*** Block opens ***
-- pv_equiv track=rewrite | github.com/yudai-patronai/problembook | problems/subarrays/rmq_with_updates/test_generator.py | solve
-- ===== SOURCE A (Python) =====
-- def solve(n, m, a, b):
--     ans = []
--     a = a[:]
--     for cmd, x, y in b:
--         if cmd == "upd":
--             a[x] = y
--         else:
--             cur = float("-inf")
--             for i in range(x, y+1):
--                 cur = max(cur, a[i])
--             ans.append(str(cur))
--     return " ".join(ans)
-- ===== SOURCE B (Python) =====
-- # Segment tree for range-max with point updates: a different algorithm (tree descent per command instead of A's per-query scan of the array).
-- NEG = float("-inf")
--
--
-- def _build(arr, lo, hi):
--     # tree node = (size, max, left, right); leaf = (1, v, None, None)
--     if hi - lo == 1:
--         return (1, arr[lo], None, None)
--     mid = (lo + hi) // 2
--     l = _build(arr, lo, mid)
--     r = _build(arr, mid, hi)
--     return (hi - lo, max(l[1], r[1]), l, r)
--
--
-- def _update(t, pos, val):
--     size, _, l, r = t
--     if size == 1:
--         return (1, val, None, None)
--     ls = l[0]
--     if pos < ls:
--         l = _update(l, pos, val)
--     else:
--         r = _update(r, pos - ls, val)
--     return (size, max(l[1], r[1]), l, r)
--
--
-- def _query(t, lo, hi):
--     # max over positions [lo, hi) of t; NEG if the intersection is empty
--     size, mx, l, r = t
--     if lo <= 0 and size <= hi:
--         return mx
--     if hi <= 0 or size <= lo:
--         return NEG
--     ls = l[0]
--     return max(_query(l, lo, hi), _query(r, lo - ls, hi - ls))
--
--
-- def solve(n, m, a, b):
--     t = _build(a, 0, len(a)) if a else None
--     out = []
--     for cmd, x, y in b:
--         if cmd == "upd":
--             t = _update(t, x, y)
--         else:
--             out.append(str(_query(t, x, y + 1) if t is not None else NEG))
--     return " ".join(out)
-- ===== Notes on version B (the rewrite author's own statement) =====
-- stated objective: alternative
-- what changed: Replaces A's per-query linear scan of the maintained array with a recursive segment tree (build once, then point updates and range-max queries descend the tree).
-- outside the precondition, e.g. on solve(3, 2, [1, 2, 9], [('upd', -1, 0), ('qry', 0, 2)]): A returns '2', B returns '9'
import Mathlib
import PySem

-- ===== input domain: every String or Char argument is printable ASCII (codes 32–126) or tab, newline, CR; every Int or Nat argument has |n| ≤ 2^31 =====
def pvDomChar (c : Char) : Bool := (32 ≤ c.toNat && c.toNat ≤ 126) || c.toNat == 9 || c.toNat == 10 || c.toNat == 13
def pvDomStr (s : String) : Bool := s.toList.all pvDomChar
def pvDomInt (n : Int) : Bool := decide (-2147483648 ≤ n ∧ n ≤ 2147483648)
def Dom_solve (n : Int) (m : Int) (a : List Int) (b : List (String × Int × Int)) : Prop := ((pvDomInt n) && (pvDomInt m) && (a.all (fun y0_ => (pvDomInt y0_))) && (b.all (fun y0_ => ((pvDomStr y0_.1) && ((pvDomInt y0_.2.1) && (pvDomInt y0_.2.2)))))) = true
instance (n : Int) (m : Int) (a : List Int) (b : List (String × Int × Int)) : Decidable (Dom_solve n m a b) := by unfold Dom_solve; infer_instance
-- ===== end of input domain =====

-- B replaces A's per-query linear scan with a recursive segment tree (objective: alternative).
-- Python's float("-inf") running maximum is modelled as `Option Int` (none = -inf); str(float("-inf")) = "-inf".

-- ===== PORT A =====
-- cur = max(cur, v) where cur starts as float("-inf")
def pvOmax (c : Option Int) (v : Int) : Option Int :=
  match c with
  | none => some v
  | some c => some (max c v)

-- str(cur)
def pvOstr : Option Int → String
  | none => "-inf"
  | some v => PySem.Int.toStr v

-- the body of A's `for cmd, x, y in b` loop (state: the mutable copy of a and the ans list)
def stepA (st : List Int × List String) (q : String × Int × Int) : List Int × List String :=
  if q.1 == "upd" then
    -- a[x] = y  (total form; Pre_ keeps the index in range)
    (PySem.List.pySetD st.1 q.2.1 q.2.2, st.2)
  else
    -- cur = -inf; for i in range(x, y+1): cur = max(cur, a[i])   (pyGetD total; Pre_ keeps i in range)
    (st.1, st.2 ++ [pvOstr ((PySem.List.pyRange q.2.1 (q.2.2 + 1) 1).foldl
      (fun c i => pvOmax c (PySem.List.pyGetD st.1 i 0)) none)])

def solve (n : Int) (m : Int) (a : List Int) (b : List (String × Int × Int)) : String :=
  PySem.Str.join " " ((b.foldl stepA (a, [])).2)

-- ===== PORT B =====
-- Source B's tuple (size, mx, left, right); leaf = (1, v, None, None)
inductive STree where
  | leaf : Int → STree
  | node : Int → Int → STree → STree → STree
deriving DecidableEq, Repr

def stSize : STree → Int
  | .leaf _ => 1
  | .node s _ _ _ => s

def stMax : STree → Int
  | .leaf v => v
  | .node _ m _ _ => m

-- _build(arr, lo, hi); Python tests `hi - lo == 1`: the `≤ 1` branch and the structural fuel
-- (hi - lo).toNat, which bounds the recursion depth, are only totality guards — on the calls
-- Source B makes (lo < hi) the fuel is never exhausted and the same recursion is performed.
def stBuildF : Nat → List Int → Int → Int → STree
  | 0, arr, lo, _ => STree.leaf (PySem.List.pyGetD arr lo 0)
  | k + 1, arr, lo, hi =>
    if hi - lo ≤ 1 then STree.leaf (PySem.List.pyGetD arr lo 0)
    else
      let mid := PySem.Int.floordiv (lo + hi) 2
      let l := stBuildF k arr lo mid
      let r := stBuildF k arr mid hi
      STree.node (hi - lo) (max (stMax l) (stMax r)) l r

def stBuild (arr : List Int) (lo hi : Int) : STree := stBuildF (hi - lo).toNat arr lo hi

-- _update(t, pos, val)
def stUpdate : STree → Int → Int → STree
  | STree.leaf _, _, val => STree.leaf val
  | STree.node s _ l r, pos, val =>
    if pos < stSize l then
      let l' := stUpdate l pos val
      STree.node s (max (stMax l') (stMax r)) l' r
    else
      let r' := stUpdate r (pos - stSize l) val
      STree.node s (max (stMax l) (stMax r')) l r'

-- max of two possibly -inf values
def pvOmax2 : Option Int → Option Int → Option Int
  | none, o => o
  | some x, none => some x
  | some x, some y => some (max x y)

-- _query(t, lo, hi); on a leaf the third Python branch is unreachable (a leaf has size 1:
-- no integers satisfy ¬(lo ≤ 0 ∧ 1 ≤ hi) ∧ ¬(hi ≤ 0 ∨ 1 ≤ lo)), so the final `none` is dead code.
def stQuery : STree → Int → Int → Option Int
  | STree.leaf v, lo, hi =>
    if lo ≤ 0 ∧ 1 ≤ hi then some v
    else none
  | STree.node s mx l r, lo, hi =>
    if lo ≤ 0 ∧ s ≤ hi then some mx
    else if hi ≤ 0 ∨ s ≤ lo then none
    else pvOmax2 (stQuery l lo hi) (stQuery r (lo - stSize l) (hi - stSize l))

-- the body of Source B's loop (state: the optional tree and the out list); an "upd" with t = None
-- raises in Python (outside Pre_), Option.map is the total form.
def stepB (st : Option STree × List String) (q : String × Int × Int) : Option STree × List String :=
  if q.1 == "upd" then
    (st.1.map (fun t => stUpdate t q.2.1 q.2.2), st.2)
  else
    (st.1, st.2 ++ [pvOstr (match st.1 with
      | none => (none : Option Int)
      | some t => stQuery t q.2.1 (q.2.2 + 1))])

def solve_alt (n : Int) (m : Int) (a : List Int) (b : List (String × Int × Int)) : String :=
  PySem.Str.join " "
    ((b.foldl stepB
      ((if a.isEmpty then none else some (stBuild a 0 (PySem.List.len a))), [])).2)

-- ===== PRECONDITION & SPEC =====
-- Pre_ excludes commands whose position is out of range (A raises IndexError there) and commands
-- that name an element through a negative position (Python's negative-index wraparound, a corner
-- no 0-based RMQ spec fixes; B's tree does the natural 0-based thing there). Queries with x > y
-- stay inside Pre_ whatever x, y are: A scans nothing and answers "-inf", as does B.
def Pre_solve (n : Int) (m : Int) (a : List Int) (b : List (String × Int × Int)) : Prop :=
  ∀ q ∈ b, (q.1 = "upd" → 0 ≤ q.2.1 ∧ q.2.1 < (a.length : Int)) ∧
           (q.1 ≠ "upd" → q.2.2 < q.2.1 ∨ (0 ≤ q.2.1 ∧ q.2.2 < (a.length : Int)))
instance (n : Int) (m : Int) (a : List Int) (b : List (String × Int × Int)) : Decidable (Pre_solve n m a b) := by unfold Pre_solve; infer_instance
*** Block closes ***
→ **REQUIRED ACTION**: With the line that has "-- max of two possibly -inf values" as the first and the line that has "-- stay inside" as the last, repeat exactly that run of lines above and no more.

→ **RESPONSE BOX**:
-- max of two possibly -inf values
def pvOmax2 : Option Int → Option Int → Option Int
  | none, o => o
  | some x, none => some x
  | some x, some y => some (max x y)

-- _query(t, lo, hi); on a leaf the third Python branch is unreachable (a leaf has size 1:
-- no integers satisfy ¬(lo ≤ 0 ∧ 1 ≤ hi) ∧ ¬(hi ≤ 0 ∨ 1 ≤ lo)), so the final `none` is dead code.
def stQuery : STree → Int → Int → Option Int
  | STree.leaf v, lo, hi =>
    if lo ≤ 0 ∧ 1 ≤ hi then some v
    else none
  | STree.node s mx l r, lo, hi =>
    if lo ≤ 0 ∧ s ≤ hi then some mx
    else if hi ≤ 0 ∨ s ≤ lo then none
    else pvOmax2 (stQuery l lo hi) (stQuery r (lo - stSize l) (hi - stSize l))

-- the body of Source B's loop (state: the optional tree and the out list); an "upd" with t = None
-- raises in Python (outside Pre_), Option.map is the total form.
def stepB (st : Option STree × List String) (q : String × Int × Int) : Option STree × List String :=
  if q.1 == "upd" then
    (st.1.map (fun t => stUpdate t q.2.1 q.2.2), st.2)
  else
    (st.1, st.2 ++ [pvOstr (match st.1 with
      | none => (none : Option Int)
      | some t => stQuery t q.2.1 (q.2.2 + 1))])

def solve_alt (n : Int) (m : Int) (a : List Int) (b : List (String × Int × Int)) : String :=
  PySem.Str.join " "
    ((b.foldl stepB
      ((if a.isEmpty then none else some (stBuild a 0 (PySem.List.len a))), [])).2)

-- ===== PRECONDITION & SPEC =====
-- Pre_ excludes commands whose position is out of range (A raises IndexError there) and commands
-- that name an element through a negative position (Python's negative-index wraparound, a corner
-- no 0-based RMQ spec fixes; B's tree does the natural 0-based thing there). Queries with x > y
-- stay inside Pre_ whatever x, y are: A scans nothing and answers "-inf", as does B.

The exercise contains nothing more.